BEGIN Provided records
theorem pvSplitK_body (b : List Char) (hb : pvBody b) (hne : b ≠ []) :
    pvSplitK b = [b] := by
  induction b with
  | nil => exact absurd rfl hne
  | cons c b ih =>
    obtain ⟨hc1, hc2⟩ := hb c (by simp)
    by_cases hb0 : b = []
    · subst hb0; simp [pvSplitK, hc1, hc2]
    · have ih' := ih (fun x hx => hb x (by simp [hx])) hb0
      simp only [pvSplitK, hc1, hc2, if_false, ih']

theorem pvSplitK_flatten (cs : List Char) : (pvSplitK cs).flatten = cs := by
  induction cs using pvSplitK.induct with
  | case1 => simp [pvSplitK]
  | case2 rest ih => simp [pvSplitK, ih]
  | case3 rest h _ ih =>
    cases rest with
    | nil => simp at h
    | cons d rest' =>
      simp only [List.head?_cons, Option.some.injEq] at h
      subst h
      simpa [pvSplitK] using ih
  | case4 rest h _ ih => simp [pvSplitK, h, ih]
  | case5 c rest h1 h2 h3 ih =>
    have hrest : rest = [] := by simpa [h3] using ih
    simp [pvSplitK, h1, h2, hrest]
  | case6 c rest h1 h2 l ls h ih =>
    rw [h] at ih
    simp only [List.flatten_cons] at ih
    simp [pvSplitK, h1, h2, h, ih]

theorem pvSplitK_first (cs : List Char) : pvFirst (pvSplitK cs) none = cs.head? := by
  induction cs using pvSplitK.induct with
  | case1 => simp [pvSplitK, pvFirst]
  | case2 rest ih => simp [pvSplitK, pvFirst]
  | case3 rest h _ ih =>
    cases rest with
    | nil => simp at h
    | cons d rest' =>
      simp only [List.head?_cons, Option.some.injEq] at h
      subst h
      simp [pvSplitK, pvFirst]
  | case4 rest h _ ih => simp [pvSplitK, h, pvFirst]
  | case5 c rest h1 h2 h3 ih => simp [pvSplitK, h1, h2, h3, pvFirst]
  | case6 c rest h1 h2 l ls h ih => simp [pvSplitK, h1, h2, h, pvFirst]

theorem pvRun_splitK (cs : List Char) : pvRun (pvSplitK cs) none := by
  induction cs using pvSplitK.induct with
  | case1 => simp [pvSplitK, pvRun]
  | case2 rest ih =>
    rw [show pvSplitK ('\n' :: rest) = ['\n'] :: pvSplitK rest from by simp [pvSplitK]]
    rw [pvRun_cons]
    exact ⟨Or.inl ⟨[], by simp [pvBody], Or.inl rfl⟩, ih⟩
  | case3 rest h _ ih =>
    cases rest with
    | nil => simp at h
    | cons d rest' =>
      simp only [List.head?_cons, Option.some.injEq] at h
      subst h
      rw [show pvSplitK ('\r' :: '\n' :: rest') = ['\r', '\n'] :: pvSplitK rest' from by
        simp [pvSplitK]]
      rw [pvRun_cons]
      exact ⟨Or.inl ⟨[], by simp [pvBody], Or.inr (Or.inl rfl)⟩, ih⟩
  | case4 rest h _ ih =>
    rw [show pvSplitK ('\r' :: rest) = ['\r'] :: pvSplitK rest from by simp [pvSplitK, h]]
    rw [pvRun_cons]
    refine ⟨Or.inl ⟨[], by simp [pvBody], Or.inr (Or.inr ⟨rfl, ?_⟩)⟩, ih⟩
    rw [pvSplitK_first rest]
    exact h
  | case5 c rest h1 h2 h3 ih =>
    rw [show pvSplitK (c :: rest) = [[c]] from by simp [pvSplitK, h1, h2, h3]]
    rw [pvRun_cons]
    exact ⟨Or.inr ⟨rfl, rfl, by simp, by intro x hx; simp at hx; subst hx; exact ⟨h1, h2⟩⟩,
      by trivial⟩
  | case6 c rest h1 h2 l ls h ih =>
    rw [h] at ih
    rw [pvRun_cons] at ih
    obtain ⟨hh, ht⟩ := ih
    rw [show pvSplitK (c :: rest) = (c :: l) :: ls from by simp [pvSplitK, h1, h2, h]]
    rw [pvRun_cons]
    refine ⟨?_, ht⟩
    rcases hh with ⟨b, hb, hc⟩ | ⟨hls, -, hne, hbody⟩
    · left
      refine ⟨c :: b, ?_, ?_⟩
      · intro x hx
        rcases List.mem_cons.mp hx with rfl | hx
        · exact ⟨h1, h2⟩
        · exact hb x hx
      · rcases hc with rfl | rfl | ⟨rfl, hn⟩
        · exact Or.inl rfl
        · exact Or.inr (Or.inl rfl)
        · exact Or.inr (Or.inr ⟨rfl, hn⟩)
    · right
      refine ⟨hls, rfl, by simp, ?_⟩
      intro x hx
      rcases List.mem_cons.mp hx with rfl | hx
      · exact ⟨h1, h2⟩
      · exact hbody x hx

theorem pvTermLine_ne_nil {l : List Char} {next : Option Char} (h : pvTermLine l next) :
    l ≠ [] := by
  obtain ⟨b, -, rfl | rfl | ⟨rfl, -⟩⟩ := h <;> simp

theorem pvRun_flatten_head (ls : List (List Char)) (next : Option Char) (cs : List Char)
    (h : pvRun ls next) : (ls.flatten ++ cs).head? = pvFirst ls cs.head? := by
  cases ls with
  | nil => simp [pvFirst]
  | cons l ls' =>
    rw [pvRun_cons] at h
    have hne : l ≠ [] := by
      rcases h.1 with ht | ⟨-, -, hne, -⟩
      · exact pvTermLine_ne_nil ht
      · exact hne
    cases l with
    | nil => exact absurd rfl hne
    | cons a t => simp [pvFirst]

theorem pvRun_resplit (ls : List (List Char)) (cs : List Char) (h : pvRun ls cs.head?) :
    pvSplitK (ls.flatten ++ cs) = ls ++ pvSplitK cs := by
  induction ls with
  | nil => simp
  | cons l ls ih =>
    rw [pvRun_cons] at h
    obtain ⟨hh, ht⟩ := h
    have ih' := ih ht
    rcases hh with ⟨b, hb, hc⟩ | ⟨hls, hnone, hne, hbody⟩
    · have hhead : (ls.flatten ++ cs).head? = pvFirst ls cs.head? :=
        pvRun_flatten_head ls cs.head? cs ht
      rcases hc with rfl | rfl | ⟨rfl, hn⟩
      · rw [List.flatten_cons, List.append_assoc, List.append_assoc,
          show ['\n'] ++ (ls.flatten ++ cs) = '\n' :: (ls.flatten ++ cs) from rfl,
          pvSplitK_body_newline b _ hb, ih']
        simp
      · rw [List.flatten_cons, List.append_assoc, List.append_assoc,
          show ['\r', '\n'] ++ (ls.flatten ++ cs) = '\r' :: '\n' :: (ls.flatten ++ cs) from rfl,
          pvSplitK_body_crlf b _ hb, ih']
        simp
      · rw [List.flatten_cons, List.append_assoc, List.append_assoc,
          show ['\r'] ++ (ls.flatten ++ cs) = '\r' :: (ls.flatten ++ cs) from rfl,
          pvSplitK_body_cr b _ hb (by rw [hhead]; exact hn), ih']
        simp
    · subst hls
      have hcs : cs = [] := by
        cases cs with
        | nil => rfl
        | cons a t => simp at hnone
      subst hcs
      simp [pvSplitK, pvSplitK_body l hbody hne]

theorem pvRun_drop (xs ys : List (List Char)) (next : Option Char) (h : pvRun (xs ++ ys) next) :
    pvRun ys next := by
  induction xs with
  | nil => exact h
  | cons x xs ih =>
    rw [List.cons_append, pvRun_cons] at h
    exact ih h.2

theorem pvRun_prefix (xs ys : List (List Char)) (next : Option Char) (h : pvRun (xs ++ ys) next) :
    pvRun xs (pvFirst ys next) := by
  induction xs with
  | nil => trivial
  | cons x xs ih =>
    rw [List.cons_append, pvRun_cons] at h
    obtain ⟨hh, ht⟩ := h
    rw [pvRun_cons]
    refine ⟨?_, ih ht⟩
    have hfirst : pvFirst (xs ++ ys) next = pvFirst xs (pvFirst ys next) := by
      cases xs <;> simp [pvFirst]
    rcases hh with ht' | ⟨hnil, hnone, hne, hb⟩
    · left; rwa [hfirst] at ht'
    · right
      obtain ⟨h1, h2⟩ := List.append_eq_nil_iff.mp hnil
      subst h1; subst h2
      exact ⟨rfl, by simp [pvFirst, hnone], hne, hb⟩

theorem pvRun_weaken (ls : List (List Char)) (next : Option Char) (h : pvRun ls next) :
    pvRun ls none := by
  induction ls with
  | nil => trivial
  | cons l ls ih =>
    rw [pvRun_cons] at h ⊢
    obtain ⟨hh, ht⟩ := h
    refine ⟨?_, ih ht⟩
    rcases hh with ⟨b, hb, hc⟩ | ⟨hnil, -, hne, hbody⟩
    · left
      refine ⟨b, hb, ?_⟩
      rcases hc with rfl | rfl | ⟨rfl, hn⟩
      · exact Or.inl rfl
      · exact Or.inr (Or.inl rfl)
      · refine Or.inr (Or.inr ⟨rfl, ?_⟩)
        cases ls with
        | nil => simp [pvFirst]
        | cons a t => simpa [pvFirst] using hn
    · exact Or.inr ⟨hnil, rfl, hne, hbody⟩

theorem pvSplitK_flatten_self (ls : List (List Char)) (h : pvRun ls none) :
    pvSplitK ls.flatten = ls := by
  have := pvRun_resplit ls [] (by simpa using h)
  simpa [pvSplitK] using this

-- ---- A-side scan characterisations ----
theorem pvSectEnd_eq (rest : List (List Char)) (e : Int) :
    pvSectEnd rest e = e + ((rest.takeWhile (fun l => !pvIsBrk l)).flatten.length : Int) := by
  induction rest generalizing e with
  | nil => simp [pvSectEnd]
  | cons l rest ih =>
    by_cases hb : pvIsBrk l = true
    · simp [pvSectEnd, hb, List.takeWhile]
    · rw [show pvSectEnd (l :: rest) e = pvSectEnd rest (e + l.length) from by
        simp [pvSectEnd, hb], ih]
      have hb' : (!pvIsBrk l) = true := by simp [Bool.eq_false_iff.mpr hb]
      rw [show List.takeWhile (fun l => !pvIsBrk l) (l :: rest)
            = l :: List.takeWhile (fun l => !pvIsBrk l) rest from by
        simp [hb']]
      simp only [List.flatten_cons, List.length_append]
      push_cast
      ring

theorem pvFindSec_none (ls : List (List Char)) (pos : Int) (h : ∀ l ∈ ls, pvIsHdr l = false) :
    pvFindSec ls pos = (-1, -1) := by
  induction ls generalizing pos with
  | nil => simp [pvFindSec]
  | cons l ls ih =>
    have h1 := h l (by simp)
    simp only [pvFindSec, h1, Bool.false_eq_true, if_false]
    exact ih _ (fun x hx => h x (by simp [hx]))

theorem pvFindSec_found (p : List (List Char)) (hd : List Char) (rest : List (List Char)) (pos : Int)
    (hp : ∀ l ∈ p, pvIsHdr l = false) (hh : pvIsHdr hd = true) :
    pvFindSec (p ++ hd :: rest) pos =
      (pos + (p.flatten.length : Int),
       pos + (p.flatten.length : Int) + (hd.length : Int)
         + (((rest.takeWhile (fun l => !pvIsBrk l)).flatten.length : Int))) := by
  induction p generalizing pos with
  | nil =>
    simp only [List.nil_append, pvFindSec, hh, if_true, pvSectEnd_eq]
    simp only [List.flatten_nil, List.length_nil, Prod.mk.injEq]
    constructor <;> push_cast <;> ring
  | cons l p ih =>
    have h1 := hp l (by simp)
    simp only [List.cons_append, pvFindSec, h1, Bool.false_eq_true, if_false]
    rw [ih _ (fun x hx => hp x (by simp [hx]))]
    simp only [List.flatten_cons, List.length_append, Prod.mk.injEq]
    constructor <;> push_cast <;> ring

theorem pvReplLoop_none (tag eol : List Char) (ls : List (List Char))
    (h : ∀ l ∈ ls, pvIsTag l = false) : pvReplLoop tag eol ls = (ls, false) := by
  induction ls with
  | nil => simp [pvReplLoop]
  | cons l ls ih =>
    have h1 := h l (by simp)
    simp [pvReplLoop, h1, ih (fun x hx => h x (by simp [hx]))]

theorem pvReplLoop_found (tag eol : List Char) (q : List (List Char)) (m : List Char)
    (r : List (List Char)) (hq : ∀ l ∈ q, pvIsTag l = false) (hm : pvIsTag m = true) :
    pvReplLoop tag eol (q ++ m :: r) =
      (q ++ (pvTpl tag (if PySem.Chars.endswith m ['\n'] then ['\n']
                        else if PySem.Chars.endswith m ['\r', '\n'] then ['\r', '\n'] else eol)) :: r,
       true) := by
  induction q with
  | nil => simp [pvReplLoop, hm]
  | cons l q ih =>
    have h1 := hq l (by simp)
    simp [pvReplLoop, h1, ih (fun x hx => hq x (by simp [hx]))]

-- A's dead '\r\n' branch: a line ending in "\r\n" also ends in "\n"
theorem pvEol_collapse (m eol : List Char) :
    (if PySem.Chars.endswith m ['\n'] then ['\n']
     else if PySem.Chars.endswith m ['\r', '\n'] then ['\r', '\n'] else eol)
      = (if PySem.Chars.endswith m ['\n'] then ['\n'] else eol) := by
  by_cases h : PySem.Chars.endswith m ['\n'] = true
  · simp [h]
  · have h2 : PySem.Chars.endswith m ['\r', '\n'] = false := by
      rw [Bool.eq_false_iff]
      intro hc
      have hsuf : ['\r', '\n'] <:+ m := (PySem.Chars.endswith_iff m _).mp hc
      have : ['\n'] <:+ m := List.IsSuffix.trans ⟨['\r'], rfl⟩ hsuf
      exact h ((PySem.Chars.endswith_iff m _).mpr this)
    simp [h, h2]

-- ---- B-side loop characterisations ----
theorem pvUpdBLoop_state0 (tag eol tpl : List Char) (p M : List (List Char))
    (hp : ∀ l ∈ p, pvIsHdr l = false) :
    pvUpdBLoop tag eol tpl 0 (p ++ M) =
      (p.flatten ++ (pvUpdBLoop tag eol tpl 0 M).1, (pvUpdBLoop tag eol tpl 0 M).2) := by
  induction p with
  | nil => simp
  | cons l p ih =>
    have h1 := hp l (by simp)
    simp only [List.cons_append, pvUpdBLoop, h1, Bool.false_eq_true, if_false]
    rw [ih (fun x hx => hp x (by simp [hx]))]
    simp [List.flatten_cons, List.append_assoc]

theorem pvUpdBLoop_state2 (tag eol tpl : List Char) (M : List (List Char)) :
    pvUpdBLoop tag eol tpl 2 M = (M.flatten, 2) := by
  induction M with
  | nil => simp [pvUpdBLoop]
  | cons l M ih => simp [pvUpdBLoop, ih]

theorem pvUpdBLoop_state1_skip (tag eol tpl : List Char) (q M : List (List Char))
    (hq : ∀ l ∈ q, pvIsBrk l = false ∧ pvIsTag l = false) :
    pvUpdBLoop tag eol tpl 1 (q ++ M) =
      (q.flatten ++ (pvUpdBLoop tag eol tpl 1 M).1, (pvUpdBLoop tag eol tpl 1 M).2) := by
  induction q with
  | nil => simp
  | cons l q ih =>
    obtain ⟨hb, htg⟩ := hq l (by simp)
    simp only [List.cons_append, pvUpdBLoop, hb, htg, Bool.false_eq_true, if_false,
      show (1 : Nat) ≠ 0 from by omega]
    rw [ih (fun x hx => hq x (by simp [hx]))]
    simp [List.flatten_cons, List.append_assoc]

-- ---- main equality on character lists ----

-- a line produced by dropWhile fails the scanned predicate
theorem pvDropWhile_head_false (p : List Char → Bool) (l : List (List Char)) (a : List Char)
    (as : List (List Char)) (h : l.dropWhile p = a :: as) : p a = false := by
  have h2 := List.head_dropWhile_not p (l := l) (by simp [h])
  simp only [h, List.head_cons] at h2
  simpa using h2

-- the header line never passes the GameplayTagList test
theorem pvHdr_not_tag (hd : List Char) (hhd : pvIsHdr hd = true) : pvIsTag hd = false := by
  have hstrip : PySem.Chars.strip hd = pvHeader := by simpa [pvIsHdr] using hhd
  simp only [pvIsTag, hstrip]
  rw [show PySem.Chars.startswith pvHeader "GameplayTagList=".toList = false from by decide]
  simp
END Provided records
Copy all lines from the entries that contain the word "pvIsBrk".

    pvSectEnd rest e = e + ((rest.takeWhile (fun l => !pvIsBrk l)).flatten.length : Int) := by
    by_cases hb : pvIsBrk l = true
      have hb' : (!pvIsBrk l) = true := by simp [Bool.eq_false_iff.mpr hb]
      rw [show List.takeWhile (fun l => !pvIsBrk l) (l :: rest)
            = l :: List.takeWhile (fun l => !pvIsBrk l) rest from by
         + (((rest.takeWhile (fun l => !pvIsBrk l)).flatten.length : Int))) := by
    (hq : ∀ l ∈ q, pvIsBrk l = false ∧ pvIsTag l = false) :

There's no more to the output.